EXERCISE
Within the records below, reproduce without change the lines from the line that has "intro cs pre st h" through the line that has "pvStepA' total (q, c) = total := by", and only those.

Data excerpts
lemma pvA_enum_zip (xs : List String) : ∀ (cs pre : List Int) (st : PySem.Dict Char Int),
    xs.length ≤ cs.length →
    (PySem.List.enumerate xs (pre.length : Int)).foldl (pvStepA (pre ++ cs)) st
      = (xs.zip cs).foldl pvStepA' st := by
  induction xs with
  | nil => intro cs pre st _; simp [PySem.List.enumerate]
  | cons q xs ih =>
    intro cs pre st h
    match cs with
    | [] => simp at h
    | c :: cs' =>
      rw [PySem.List.enumerate_cons]
      simp only [List.zip_cons_cons, List.foldl_cons]
      have hget : PySem.List.pyGetD (pre ++ c :: cs') ((pre.length : Int)) 0 = c := by
        simp [PySem.List.pyGetD_natCast, List.getD]
      have h1 : pvStepA (pre ++ c :: cs') st ((pre.length : Int), q) = pvStepA' st (q, c) := by
        simp only [pvStepA, pvStepA', hget]
      rw [h1]
      have h2 : (pre.length : Int) + 1 = (((pre ++ [c]).length : Nat) : Int) := by
        simp
      rw [h2]
      have := ih cs' (pre ++ [c]) (pvStepA' st (q, c)) (by simpa using Nat.le_of_succ_le_succ h)
      simpa using this

lemma pvStepA'_skip (q : String) (c : Int)
    (h : ¬ (c = 1 ∨ c = 2 ∨ c = 3 ∨ c = 5 ∨ c = 6 ∨ c = 7)) (total : PySem.Dict Char Int) :
    pvStepA' total (q, c) = total := by
  have h1 : (c == 1 || c == 7) = false := by simp; omega
  have h2 : (c == 2 || c == 6) = false := by simp; omega
  have h3 : (c == 3 || c == 5) = false := by simp; omega
  simp [pvStepA', h1, h2, h3]

lemma pvStepA'_trig (q : String) (c : Int)
    (h : c = 1 ∨ c = 2 ∨ c = 3 ∨ c = 5 ∨ c = 6 ∨ c = 7) (total : PySem.Dict Char Int) :
    pvStepA' total (q, c) = total.modify (pvChosen q c) 0 (· + |4 - c|) := by
  rcases h with rfl | rfl | rfl | rfl | rfl | rfl <;> norm_num [pvStepA', pvChosen]

lemma pvNetStep_skip (a b : Char) (q : String) (c : Int)
    (h : ¬ (c = 1 ∨ c = 2 ∨ c = 3 ∨ c = 5 ∨ c = 6 ∨ c = 7)) (s : Int) :
    pvNetStep a b s (q, c) = s := by
  have h' : ¬ (1 ≤ c ∧ c ≤ 7 ∧ c ≠ 4) := by omega
  simp [pvNetStep, h']

lemma pvNetStep_trig (a b : Char) (q : String) (c : Int)
    (h : c = 1 ∨ c = 2 ∨ c = 3 ∨ c = 5 ∨ c = 6 ∨ c = 7) (s : Int) :
    pvNetStep a b s (q, c) =
      if pvChosen q c == a then s + |4 - c|
      else if pvChosen q c == b then s - |4 - c|
      else s := by
  rcases h with rfl | rfl | rfl | rfl | rfl | rfl <;> norm_num [pvNetStep, pvChosen]

lemma pvOk_chosen {q : String} {i : Int} (h : pvOk q i = true) :
    (PySem.Str.pyGet? q i).getD ' ' ∈ pvLetters := by
  unfold pvOk at h
  cases hg : PySem.Str.pyGet? q i <;> rw [hg] at h
  · simp at h
  · simpa using h

lemma pvStep_shape (q : String) (c : Int) (r t cc f j m aa n : Int)
    (hok : ((c = 1 ∨ c = 2 ∨ c = 3) → pvOk q 0 = true) ∧
           ((c = 5 ∨ c = 6 ∨ c = 7) → pvOk q 1 = true)) :
    ∃ dR dT dC dF dJ dM dA dN : Int,
      pvStepA' (pvMk8 r t cc f j m aa n) (q, c)
        = pvMk8 (r+dR) (t+dT) (cc+dC) (f+dF) (j+dJ) (m+dM) (aa+dA) (n+dN) ∧
      (∀ s : Int, pvNetStep 'R' 'T' s (q, c) = s + (dR - dT)) ∧
      (∀ s : Int, pvNetStep 'C' 'F' s (q, c) = s + (dC - dF)) ∧
      (∀ s : Int, pvNetStep 'J' 'M' s (q, c) = s + (dJ - dM)) ∧
      (∀ s : Int, pvNetStep 'A' 'N' s (q, c) = s + (dA - dN)) := by
  by_cases htrig : c = 1 ∨ c = 2 ∨ c = 3 ∨ c = 5 ∨ c = 6 ∨ c = 7
  case neg =>
    refine ⟨0,0,0,0,0,0,0,0, ?_, ?_, ?_, ?_, ?_⟩
    · rw [pvStepA'_skip q c htrig]; simp [pvMk8]
    all_goals intro s; rw [pvNetStep_skip _ _ q c htrig]; ring
  case pos =>
    -- the chosen letter is a valid personality letter
    have hch : pvChosen q c ∈ pvLetters := by
      unfold pvChosen
      rcases htrig with rfl | rfl | rfl | rfl | rfl | rfl <;>
        norm_num <;>
        [exact pvOk_chosen (hok.1 (by omega)); exact pvOk_chosen (hok.1 (by omega));
         exact pvOk_chosen (hok.1 (by omega)); exact pvOk_chosen (hok.2 (by omega));
         exact pvOk_chosen (hok.2 (by omega)); exact pvOk_chosen (hok.2 (by omega))]
    rw [pvStepA'_trig q c htrig]
    have hB : ∀ (a b : Char) (x : Int), pvNetStep a b x (q, c) =
        if pvChosen q c == a then x + |4 - c|
        else if pvChosen q c == b then x - |4 - c|
        else x := fun a b x => pvNetStep_trig a b q c htrig x
    generalize hg : pvChosen q c = ch at hch hB ⊢
    set s := |4 - c| with hs
    simp only [pvLetters, List.mem_cons, List.not_mem_nil, or_false] at hch
    rcases hch with rfl | rfl | rfl | rfl | rfl | rfl | rfl | rfl
    · exact ⟨s,0,0,0,0,0,0,0, by simp [pvMk8, PySem.Dict.modify, PySem.Dict.insert, PySem.Dict.getD, PySem.Dict.get?, PySem.Dict.contains],
        fun x => by rw [hB 'R' 'T' x]; simp; try ring,
        fun x => by rw [hB 'C' 'F' x]; simp; try ring,
        fun x => by rw [hB 'J' 'M' x]; simp; try ring,
        fun x => by rw [hB 'A' 'N' x]; simp; try ring⟩
    · exact ⟨0,s,0,0,0,0,0,0, by simp [pvMk8, PySem.Dict.modify, PySem.Dict.insert, PySem.Dict.getD, PySem.Dict.get?, PySem.Dict.contains],
        fun x => by rw [hB 'R' 'T' x]; simp; try ring,
        fun x => by rw [hB 'C' 'F' x]; simp; try ring,
        fun x => by rw [hB 'J' 'M' x]; simp; try ring,
        fun x => by rw [hB 'A' 'N' x]; simp; try ring⟩
    · exact ⟨0,0,s,0,0,0,0,0, by simp [pvMk8, PySem.Dict.modify, PySem.Dict.insert, PySem.Dict.getD, PySem.Dict.get?, PySem.Dict.contains],
        fun x => by rw [hB 'R' 'T' x]; simp; try ring,
        fun x => by rw [hB 'C' 'F' x]; simp; try ring,
        fun x => by rw [hB 'J' 'M' x]; simp; try ring,
        fun x => by rw [hB 'A' 'N' x]; simp; try ring⟩
    · exact ⟨0,0,0,s,0,0,0,0, by simp [pvMk8, PySem.Dict.modify, PySem.Dict.insert, PySem.Dict.getD, PySem.Dict.get?, PySem.Dict.contains],
        fun x => by rw [hB 'R' 'T' x]; simp; try ring,
        fun x => by rw [hB 'C' 'F' x]; simp; try ring,
        fun x => by rw [hB 'J' 'M' x]; simp; try ring,
        fun x => by rw [hB 'A' 'N' x]; simp; try ring⟩
    · exact ⟨0,0,0,0,s,0,0,0, by simp [pvMk8, PySem.Dict.modify, PySem.Dict.insert, PySem.Dict.getD, PySem.Dict.get?, PySem.Dict.contains],
        fun x => by rw [hB 'R' 'T' x]; simp; try ring,
        fun x => by rw [hB 'C' 'F' x]; simp; try ring,
        fun x => by rw [hB 'J' 'M' x]; simp; try ring,
        fun x => by rw [hB 'A' 'N' x]; simp; try ring⟩
    · exact ⟨0,0,0,0,0,s,0,0, by simp [pvMk8, PySem.Dict.modify, PySem.Dict.insert, PySem.Dict.getD, PySem.Dict.get?, PySem.Dict.contains],
        fun x => by rw [hB 'R' 'T' x]; simp; try ring,
        fun x => by rw [hB 'C' 'F' x]; simp; try ring,
        fun x => by rw [hB 'J' 'M' x]; simp; try ring,
        fun x => by rw [hB 'A' 'N' x]; simp; try ring⟩
    · exact ⟨0,0,0,0,0,0,s,0, by simp [pvMk8, PySem.Dict.modify, PySem.Dict.insert, PySem.Dict.getD, PySem.Dict.get?, PySem.Dict.contains],
        fun x => by rw [hB 'R' 'T' x]; simp; try ring,
        fun x => by rw [hB 'C' 'F' x]; simp; try ring,
        fun x => by rw [hB 'J' 'M' x]; simp; try ring,
        fun x => by rw [hB 'A' 'N' x]; simp; try ring⟩
    · exact ⟨0,0,0,0,0,0,0,s, by simp [pvMk8, PySem.Dict.modify, PySem.Dict.insert, PySem.Dict.getD, PySem.Dict.get?, PySem.Dict.contains],
        fun x => by rw [hB 'R' 'T' x]; simp; try ring,
        fun x => by rw [hB 'C' 'F' x]; simp; try ring,
        fun x => by rw [hB 'J' 'M' x]; simp; try ring,
        fun x => by rw [hB 'A' 'N' x]; simp; try ring⟩

lemma pvFold_shape : ∀ (ps : List (String × Int)),
    (∀ p ∈ ps, ((p.2 = 1 ∨ p.2 = 2 ∨ p.2 = 3) → pvOk p.1 0 = true) ∧
               ((p.2 = 5 ∨ p.2 = 6 ∨ p.2 = 7) → pvOk p.1 1 = true)) →
    ∀ (r t cc f j m aa n : Int),
      ∃ r' t' c' f' j' m' a' n' : Int,
        ps.foldl pvStepA' (pvMk8 r t cc f j m aa n) = pvMk8 r' t' c' f' j' m' a' n' ∧
        ps.foldl (pvNetStep 'R' 'T') (r-t) = r'-t' ∧
        ps.foldl (pvNetStep 'C' 'F') (cc-f) = c'-f' ∧
        ps.foldl (pvNetStep 'J' 'M') (j-m) = j'-m' ∧
        ps.foldl (pvNetStep 'A' 'N') (aa-n) = a'-n' := by
  intro ps
  induction ps with
  | nil => intro _ r t cc f j m aa n; exact ⟨r,t,cc,f,j,m,aa,n, rfl, rfl, rfl, rfl, rfl⟩
  | cons p ps ih =>
    intro hps r t cc f j m aa n
    obtain ⟨q, c⟩ := p
    obtain ⟨dR,dT,dC,dF,dJ,dM,dA,dN, hA, hRT, hCF, hJM, hAN⟩ :=
      pvStep_shape q c r t cc f j m aa n (hps (q, c) (by simp))
    obtain ⟨r',t',c',f',j',m',a',n', hA', hRT', hCF', hJM', hAN'⟩ :=
      ih (fun x hx => hps x (List.mem_cons_of_mem _ hx)) (r+dR) (t+dT) (cc+dC) (f+dF)
         (j+dJ) (m+dM) (aa+dA) (n+dN)
    refine ⟨r',t',c',f',j',m',a',n', ?_, ?_, ?_, ?_, ?_⟩
    · rw [List.foldl_cons, hA, hA']
    · rw [List.foldl_cons, hRT, show (r-t)+(dR-dT) = (r+dR)-(t+dT) from by ring, hRT']
    · rw [List.foldl_cons, hCF, show (cc-f)+(dC-dF) = (cc+dC)-(f+dF) from by ring, hCF']
    · rw [List.foldl_cons, hJM, show (j-m)+(dJ-dM) = (j+dJ)-(m+dM) from by ring, hJM']
    · rw [List.foldl_cons, hAN, show (aa-n)+(dA-dN) = (aa+dA)-(n+dN) from by ring, hAN']

-- ===== VERDICT (by name: the statement is the Claim_ definition above) =====
theorem solution_spec : Claim_equal_solution := by
  unfold Claim_equal_solution
  intro survey choices _ hpre
  obtain ⟨hlen, hok⟩ := hpre
  unfold Spec_solution
  have h0A : PySem.Dict.ofList
      [('R',(0:Int)),('T',0),('C',0),('F',0),('J',0),('M',0),('A',0),('N',0)]
      = pvMk8 0 0 0 0 0 0 0 0 := by decide
  have henum : (PySem.List.enumerate survey).foldl (pvStepA choices) (pvMk8 0 0 0 0 0 0 0 0)
      = (survey.zip choices).foldl pvStepA' (pvMk8 0 0 0 0 0 0 0 0) := by
    have := pvA_enum_zip survey choices [] (pvMk8 0 0 0 0 0 0 0 0) hlen
    simpa using this
  obtain ⟨r',t',c',f',j',m',a',n', hA, hRT, hCF, hJM, hAN⟩ :=
    pvFold_shape (survey.zip choices) hok 0 0 0 0 0 0 0 0
  have hRT' : pvNet survey choices 'R' 'T' = r'-t' := by
    unfold pvNet; rw [show (0:Int) = 0 - 0 from rfl, hRT]
  have hCF' : pvNet survey choices 'C' 'F' = c'-f' := by
    unfold pvNet; rw [show (0:Int) = 0 - 0 from rfl, hCF]
  have hJM' : pvNet survey choices 'J' 'M' = j'-m' := by
    unfold pvNet; rw [show (0:Int) = 0 - 0 from rfl, hJM]
  have hAN' : pvNet survey choices 'A' 'N' = a'-n' := by
    unfold pvNet; rw [show (0:Int) = 0 - 0 from rfl, hAN]
  simp only [solution, solution_alt, h0A, henum, hA]
  by_cases h1 : t' ≤ r' <;> by_cases h2 : f' ≤ c' <;> by_cases h3 : m' ≤ j' <;>
    by_cases h4 : n' ≤ a' <;>
    norm_num [hRT', hCF', hJM', hAN', pvMk8, PySem.List.len, PySem.List.pyGetD, PySem.List.pyIdx?,
      List.getElem_cons_succ, List.getElem_cons_zero, h1, h2, h3, h4, sub_nonneg,
      show Int.toNat 7 = 7 from rfl, show Int.toNat 6 = 6 from rfl,
      show Int.toNat 5 = 5 from rfl, show Int.toNat 4 = 4 from rfl,
      show Int.toNat 3 = 3 from rfl, show Int.toNat 2 = 2 from rfl,
      show Int.toNat 1 = 1 from rfl, show Int.toNat 0 = 0 from rfl,
      show PySem.List.pyRange 0 8 2 = [0,2,4,6] from by decide]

ANSWER FOR THIS EXERCISE
    intro cs pre st h
    match cs with
    | [] => simp at h
    | c :: cs' =>
      rw [PySem.List.enumerate_cons]
      simp only [List.zip_cons_cons, List.foldl_cons]
      have hget : PySem.List.pyGetD (pre ++ c :: cs') ((pre.length : Int)) 0 = c := by
        simp [PySem.List.pyGetD_natCast, List.getD]
      have h1 : pvStepA (pre ++ c :: cs') st ((pre.length : Int), q) = pvStepA' st (q, c) := by
        simp only [pvStepA, pvStepA', hget]
      rw [h1]
      have h2 : (pre.length : Int) + 1 = (((pre ++ [c]).length : Nat) : Int) := by
        simp
      rw [h2]
      have := ih cs' (pre ++ [c]) (pvStepA' st (q, c)) (by simpa using Nat.le_of_succ_le_succ h)
      simpa using this

lemma pvStepA'_skip (q : String) (c : Int)
    (h : ¬ (c = 1 ∨ c = 2 ∨ c = 3 ∨ c = 5 ∨ c = 6 ∨ c = 7)) (total : PySem.Dict Char Int) :
    pvStepA' total (q, c) = total := by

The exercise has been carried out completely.